Of all the entries below, only the lines from the one with "let score := score + (if d" up to and including the one with "let e := counts.getD" are to be duplicated exactly.
──────────
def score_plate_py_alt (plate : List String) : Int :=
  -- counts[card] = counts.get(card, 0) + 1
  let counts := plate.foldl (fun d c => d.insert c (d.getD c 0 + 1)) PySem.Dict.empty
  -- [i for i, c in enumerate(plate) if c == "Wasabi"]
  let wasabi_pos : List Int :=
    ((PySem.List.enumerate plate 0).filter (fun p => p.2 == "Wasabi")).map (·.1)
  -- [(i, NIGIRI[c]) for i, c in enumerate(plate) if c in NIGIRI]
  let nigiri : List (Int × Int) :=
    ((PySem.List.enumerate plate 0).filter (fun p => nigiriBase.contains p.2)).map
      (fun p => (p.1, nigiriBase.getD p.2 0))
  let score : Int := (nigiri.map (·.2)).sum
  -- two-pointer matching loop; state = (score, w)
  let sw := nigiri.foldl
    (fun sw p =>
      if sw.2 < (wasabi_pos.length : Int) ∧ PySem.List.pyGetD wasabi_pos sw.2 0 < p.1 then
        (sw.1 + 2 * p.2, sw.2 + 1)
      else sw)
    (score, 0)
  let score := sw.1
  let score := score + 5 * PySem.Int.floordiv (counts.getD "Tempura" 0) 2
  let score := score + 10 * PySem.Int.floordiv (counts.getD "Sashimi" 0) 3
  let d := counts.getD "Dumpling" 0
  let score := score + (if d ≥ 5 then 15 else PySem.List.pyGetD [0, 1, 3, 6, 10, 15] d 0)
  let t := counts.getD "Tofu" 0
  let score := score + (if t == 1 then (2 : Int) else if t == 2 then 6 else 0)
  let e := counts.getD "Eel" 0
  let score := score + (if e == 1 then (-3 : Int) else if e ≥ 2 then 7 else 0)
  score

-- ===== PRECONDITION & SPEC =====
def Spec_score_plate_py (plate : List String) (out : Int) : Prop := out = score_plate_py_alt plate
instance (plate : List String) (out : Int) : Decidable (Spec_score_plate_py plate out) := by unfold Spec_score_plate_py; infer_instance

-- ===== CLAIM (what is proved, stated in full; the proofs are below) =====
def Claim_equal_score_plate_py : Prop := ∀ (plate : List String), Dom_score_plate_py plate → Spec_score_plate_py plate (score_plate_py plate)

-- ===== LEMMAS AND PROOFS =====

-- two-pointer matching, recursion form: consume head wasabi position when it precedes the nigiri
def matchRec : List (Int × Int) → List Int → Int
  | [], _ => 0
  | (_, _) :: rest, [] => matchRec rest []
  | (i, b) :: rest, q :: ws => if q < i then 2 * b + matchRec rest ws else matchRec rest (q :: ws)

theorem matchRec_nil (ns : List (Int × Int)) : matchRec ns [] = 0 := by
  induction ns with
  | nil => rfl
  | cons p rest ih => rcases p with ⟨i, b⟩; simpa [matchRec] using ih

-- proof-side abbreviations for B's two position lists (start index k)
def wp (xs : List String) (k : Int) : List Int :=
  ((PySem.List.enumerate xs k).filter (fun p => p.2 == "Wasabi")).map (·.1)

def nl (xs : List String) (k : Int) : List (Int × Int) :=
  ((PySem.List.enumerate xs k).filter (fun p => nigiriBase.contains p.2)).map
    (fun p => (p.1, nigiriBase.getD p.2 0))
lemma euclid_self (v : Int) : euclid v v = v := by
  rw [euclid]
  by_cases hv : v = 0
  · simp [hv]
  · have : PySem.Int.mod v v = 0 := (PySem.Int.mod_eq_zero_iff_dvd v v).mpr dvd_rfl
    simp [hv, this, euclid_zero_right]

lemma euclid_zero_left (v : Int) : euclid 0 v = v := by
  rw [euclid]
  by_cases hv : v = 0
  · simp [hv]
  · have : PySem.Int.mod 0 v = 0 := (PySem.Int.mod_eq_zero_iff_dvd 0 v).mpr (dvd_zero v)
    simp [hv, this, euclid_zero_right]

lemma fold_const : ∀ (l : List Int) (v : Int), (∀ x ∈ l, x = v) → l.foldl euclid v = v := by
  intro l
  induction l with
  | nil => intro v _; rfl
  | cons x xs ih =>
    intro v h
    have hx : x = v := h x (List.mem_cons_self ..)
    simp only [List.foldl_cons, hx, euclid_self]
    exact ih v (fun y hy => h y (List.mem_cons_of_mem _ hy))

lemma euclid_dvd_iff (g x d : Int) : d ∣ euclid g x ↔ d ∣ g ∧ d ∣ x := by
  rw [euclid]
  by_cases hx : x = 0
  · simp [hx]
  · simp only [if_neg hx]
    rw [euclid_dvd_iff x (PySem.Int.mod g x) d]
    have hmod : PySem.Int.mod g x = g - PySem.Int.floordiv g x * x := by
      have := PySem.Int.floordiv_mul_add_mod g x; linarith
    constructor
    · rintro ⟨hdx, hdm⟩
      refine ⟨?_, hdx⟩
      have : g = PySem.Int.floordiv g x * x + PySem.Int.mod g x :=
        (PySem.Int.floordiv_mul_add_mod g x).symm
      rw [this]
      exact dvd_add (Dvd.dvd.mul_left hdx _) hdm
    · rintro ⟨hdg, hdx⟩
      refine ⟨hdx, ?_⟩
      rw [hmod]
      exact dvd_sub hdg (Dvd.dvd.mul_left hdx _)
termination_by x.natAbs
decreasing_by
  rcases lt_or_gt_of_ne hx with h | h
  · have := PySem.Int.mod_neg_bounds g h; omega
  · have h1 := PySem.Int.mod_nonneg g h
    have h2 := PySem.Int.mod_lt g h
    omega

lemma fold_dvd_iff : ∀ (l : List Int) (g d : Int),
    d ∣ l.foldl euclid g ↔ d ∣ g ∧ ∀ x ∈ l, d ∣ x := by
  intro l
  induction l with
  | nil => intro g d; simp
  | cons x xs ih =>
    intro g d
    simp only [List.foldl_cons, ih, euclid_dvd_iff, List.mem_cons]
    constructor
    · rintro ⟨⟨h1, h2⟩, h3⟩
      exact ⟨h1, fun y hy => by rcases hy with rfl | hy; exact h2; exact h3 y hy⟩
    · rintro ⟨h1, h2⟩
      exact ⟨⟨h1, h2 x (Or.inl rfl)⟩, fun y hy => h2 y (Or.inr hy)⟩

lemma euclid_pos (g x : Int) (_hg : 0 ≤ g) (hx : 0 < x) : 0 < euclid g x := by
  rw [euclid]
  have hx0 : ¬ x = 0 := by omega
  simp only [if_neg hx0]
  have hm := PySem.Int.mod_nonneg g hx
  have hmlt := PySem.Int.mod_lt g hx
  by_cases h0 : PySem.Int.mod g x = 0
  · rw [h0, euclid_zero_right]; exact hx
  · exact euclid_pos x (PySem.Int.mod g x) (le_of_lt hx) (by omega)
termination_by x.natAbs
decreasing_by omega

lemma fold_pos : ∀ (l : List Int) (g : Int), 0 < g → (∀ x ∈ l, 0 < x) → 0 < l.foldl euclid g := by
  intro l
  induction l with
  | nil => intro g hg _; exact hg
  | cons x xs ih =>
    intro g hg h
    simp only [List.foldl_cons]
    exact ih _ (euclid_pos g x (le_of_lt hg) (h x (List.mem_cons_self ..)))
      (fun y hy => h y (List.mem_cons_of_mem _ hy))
──────────
**Written response:**
  let score := score + (if d ≥ 5 then 15 else PySem.List.pyGetD [0, 1, 3, 6, 10, 15] d 0)
  let t := counts.getD "Tofu" 0
  let score := score + (if t == 1 then (2 : Int) else if t == 2 then 6 else 0)
  let e := counts.getD "Eel" 0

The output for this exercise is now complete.